For rejecting the oral law and the rabbinical canons of Judaism and for denying the immortality of the soul, Uriel da Costa had twice been excommunicated. Twice he had recanted, only to commit suicide in the end, after many harassments and humiliations, by shooting himself. Indeed, Bento d’Espinoza, who was only eight years old when da Costa killed himself, may very well have been among the little boys whose persecutions da Costa complained of during his ordeal. Whether or not he was, by the time Spinoza grew up and began to think for himself, both the fate and the views of Uriel da Costa must have provided him with food for thought, just as he must certainly have been aware of the less spectacular cases of nonconformity which were then troubling the community. It is commonly claimed that Spinoza’s critique of religion was influenced above all by his reading of Jewish philosophy. But why should the boy have pored over ancient Jewish texts and extracted from them elements which might have sounded heretical out of context (although in context they were still within the framework of legitimate Judaism) unless there was some incentive for him to do so in his external environment? There is no doubt that Spinoza’s apostasy contained an element of spontaneous awakening—that spiritual breakthrough of a single genius which cannot be fully explained by a set of foregoing events. Yet this breakthrough did not occur in the void but within a specific social and cultural milieu, which must be taken into account if we are to understand the phenomenon of Spinoza at all.

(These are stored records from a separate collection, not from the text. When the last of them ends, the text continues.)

-- pv_equiv track=rewrite | github.com/basakulcay/Python_Fundamentals | x_file.py | x_length_words
-- ===== SOURCE A (Python) =====
-- def x_length_words(sentence,x):
--   word=sentence.split(" ")
--   lengths=[]
--   for w in word:
--     length=len(w)
--     lengths.append(length)
--
--   counter=0
--   for i in lengths:
--     if i>=x:
--       counter+=1
--   if counter==len(word):
--     return True
--   else:
--     return False
-- ===== SOURCE B (Python) =====
-- def x_length_words(sentence, x):
--     # single reduction: the sentence passes iff the shortest word is long enough
--     return min(len(w) for w in sentence.split(" ")) >= x
-- ===== Notes on version B (the rewrite author's own statement) =====
-- stated objective: simpler
-- what changed: Replaces the build-a-lengths-list pass plus a counting pass compared against the word count with a single reduction that keeps the running minimum word length and compares it to x once.
import Mathlib
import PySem

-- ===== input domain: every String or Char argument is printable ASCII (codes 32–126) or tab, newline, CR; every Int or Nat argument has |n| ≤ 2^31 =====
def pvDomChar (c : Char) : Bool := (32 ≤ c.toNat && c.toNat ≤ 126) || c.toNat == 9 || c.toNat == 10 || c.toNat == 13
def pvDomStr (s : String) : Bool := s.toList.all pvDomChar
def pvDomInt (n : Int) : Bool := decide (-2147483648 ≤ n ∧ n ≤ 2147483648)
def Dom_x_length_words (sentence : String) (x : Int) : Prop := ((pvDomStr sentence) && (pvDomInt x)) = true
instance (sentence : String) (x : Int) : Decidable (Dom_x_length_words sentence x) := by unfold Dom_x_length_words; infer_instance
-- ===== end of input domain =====

-- B replaces A's two passes (build the list of lengths, count the long ones, compare the
-- counter with the word count) by one reduction keeping the running minimum word length.

-- ===== PORT A =====
def x_length_words (sentence : String) (x : Int) : Bool :=
  let word := (PySem.Str.split? sentence " ").getD []   -- sep ≠ "", so split? is always some
  let lengths := word.foldl (fun acc w => acc ++ [PySem.Str.len w]) []
  let counter := lengths.foldl (fun c i => if i ≥ x then c + 1 else c) (0 : Int)
  if counter == PySem.List.len word then true else false

-- ===== PORT B =====
def x_length_words_alt (sentence : String) (x : Int) : Bool :=
  match (PySem.Str.split? sentence " ").getD [] with
  | [] => true   -- unreachable: split(" ") always yields at least one element
  | w :: ws => decide (ws.foldl (fun m v => min m (PySem.Str.len v)) (PySem.Str.len w) ≥ x)

-- ===== PRECONDITION & SPEC =====
def Spec_x_length_words (sentence : String) (x : Int) (out : Bool) : Prop := out = x_length_words_alt sentence x
instance (sentence : String) (x : Int) (out : Bool) : Decidable (Spec_x_length_words sentence x out) := by unfold Spec_x_length_words; infer_instance

-- ===== CLAIM (what is proved, stated in full; the proofs are below) =====
def Claim_equal_x_length_words : Prop := ∀ (sentence : String) (x : Int), Dom_x_length_words sentence x → Spec_x_length_words sentence x (x_length_words sentence x)

-- ===== LEMMAS AND PROOFS =====

-- A's first loop builds exactly the mapped list of lengths
theorem pv_foldl_append_map (l : List String) (acc : List Int) :
    l.foldl (fun acc w => acc ++ [PySem.Str.len w]) acc = acc ++ l.map PySem.Str.len := by
  induction l generalizing acc with
  | nil => simp
  | cons h t ih => rw [List.foldl_cons, ih]; simp

-- A's second loop is a countP
theorem pv_foldl_count (x : Int) (L : List Int) (c : Int) :
    L.foldl (fun c i => if i ≥ x then c + 1 else c) c = c + (L.countP (fun i => decide (x ≤ i)) : Int) := by
  induction L generalizing c with
  | nil => simp
  | cons h t ih =>
    by_cases hx : x ≤ h
    · simp [List.foldl_cons, hx, ih]; ring
    · simp [List.foldl_cons, hx, ih]

-- B's reduction: the fold keeps the minimum, so comparing it with x is a universal test
theorem pv_foldl_min_ge (x a : Int) (L : List Int) :
    (x ≤ L.foldl min a) ↔ (x ≤ a ∧ ∀ i ∈ L, x ≤ i) := by
  induction L generalizing a with
  | nil => simp
  | cons h t ih =>
    simp only [List.foldl_cons, ih, le_min_iff, List.mem_cons]
    constructor
    · rintro ⟨⟨ha, hh⟩, ht⟩
      exact ⟨ha, fun i hi => hi.elim (fun e => e ▸ hh) (ht i)⟩
    · rintro ⟨ha, ht⟩
      exact ⟨⟨ha, ht h (Or.inl rfl)⟩, fun i hi => ht i (Or.inr hi)⟩

-- ===== VERDICT (by name: the statement is the Claim_ definition above) =====
theorem x_length_words_spec : Claim_equal_x_length_words := by
  intro sentence x _
  unfold Spec_x_length_words x_length_words x_length_words_alt
  cases hw : (PySem.Str.split? sentence " ").getD [] with
  | nil => simp
  | cons w ws =>
    simp only [pv_foldl_append_map, List.nil_append, pv_foldl_count, PySem.List.len]
    rw [Bool.eq_iff_iff]
    simp only [ge_iff_le, ← List.foldl_map, pv_foldl_min_ge, zero_add, decide_eq_true_eq, beq_iff_eq]
    have key : (↑(List.countP (fun i => decide (x ≤ i)) (List.map PySem.Str.len (w :: ws))) : Int)
        = ↑(w :: ws).length ↔ ∀ i ∈ List.map PySem.Str.len (w :: ws), x ≤ i := by
      rw [Int.natCast_inj, ← List.length_map (as := (w :: ws)) (f := PySem.Str.len),
        List.countP_eq_length]
      simp
    have key2 : (∀ i ∈ List.map PySem.Str.len (w :: ws), x ≤ i)
        ↔ (x ≤ PySem.Str.len w ∧ ∀ i ∈ List.map PySem.Str.len ws, x ≤ i) := by
      simp
    split_ifs with hc
    · simpa using key2.mp (key.mp hc)
    · simp only [false_iff]
      intro hconj
      exact hc (key.mpr (key2.mpr hconj))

The curious fact that, until a mere six months before his excommunication, Spinoza continued to conform externally to the norms of Jewish life in his community, may be explained by his own rules of caution, which state that “we must speak to the multitude in the language it understands” and “conform to the customs of the land which are not opposed to our aims.” Although he was one of the most independent thinkers of his generation and displayed an extreme and extraordinary boldness in his intellectual attitudes, Spinoza was not interested in making a public show of his opinions or boasting of his intellectual independence. On the contrary, a combination of spiritual elitism and personal caution (both of which he inherited from Maimonides, among others) led him to speak in disguised language and to confine his activities to a small circle of trusted friends and acquaintances. (Even in his most provocative book, the Tractatus Theologico-Politicus, Spinoza continued to disguise his true opinions and to speak in the “language of the multitude.”) The ring he wore on his finger—this freest and boldest spirit of his generation—was engraved with the warning “caute” (be careful), and to this combination of daring and caution Spinoza remained true all his life. How then can we account for the fact that one day in the autumn of 1655 he suddenly began making his opinions public and became so disruptive a presence in the synagogue that, after several warnings, he was finally excommunicated and anathematized?

Two conjectures are possible here, and they are mutually compatible. Spinoza’s first biographer, Jean M. Lucas, claims that the break with the Jewish community was a product of Spinoza’s own wishes; at a certain stage, according to Lucas, Spinoza discovered that his pretended conformity with the “customs of the land” was beginning to conflict with his spiritual goals, and so he discontinued it. Other sources point to the influence of Juan de Prado, an Andalusian doctor who had been active for many years in the Marrano underground in Spain. By leading an underground life, Prado had succeeded in escaping the clutches of the Inquisition, only to fall prey, in the very midst of his activities as a secret Jew, to profound theological doubts. By the time he finally escaped to Amsterdam (less than a year before Spinoza’s excommunication), these doubts had become articulate—he began to express his deistic opinions publicly, to mock the rabbis, and to transgress openly against the commandments of Judaism. Prado was an educated man who had studied science and philosophy, but he was also vain and arrogant, and could not resist the temptation to boast of his scholarship and enlightened views. He was about twelve years older than Spinoza, and it is reasonable to suppose that when he arrived in Amsterdam the young Baruch found in him a man with whom he could discuss his own doubts. Along with Prado, an even more famous heretic appeared in Amsterdam at this time—the Calvinist theologian, Isaac La Peyrère, who was one of the first Bible critics.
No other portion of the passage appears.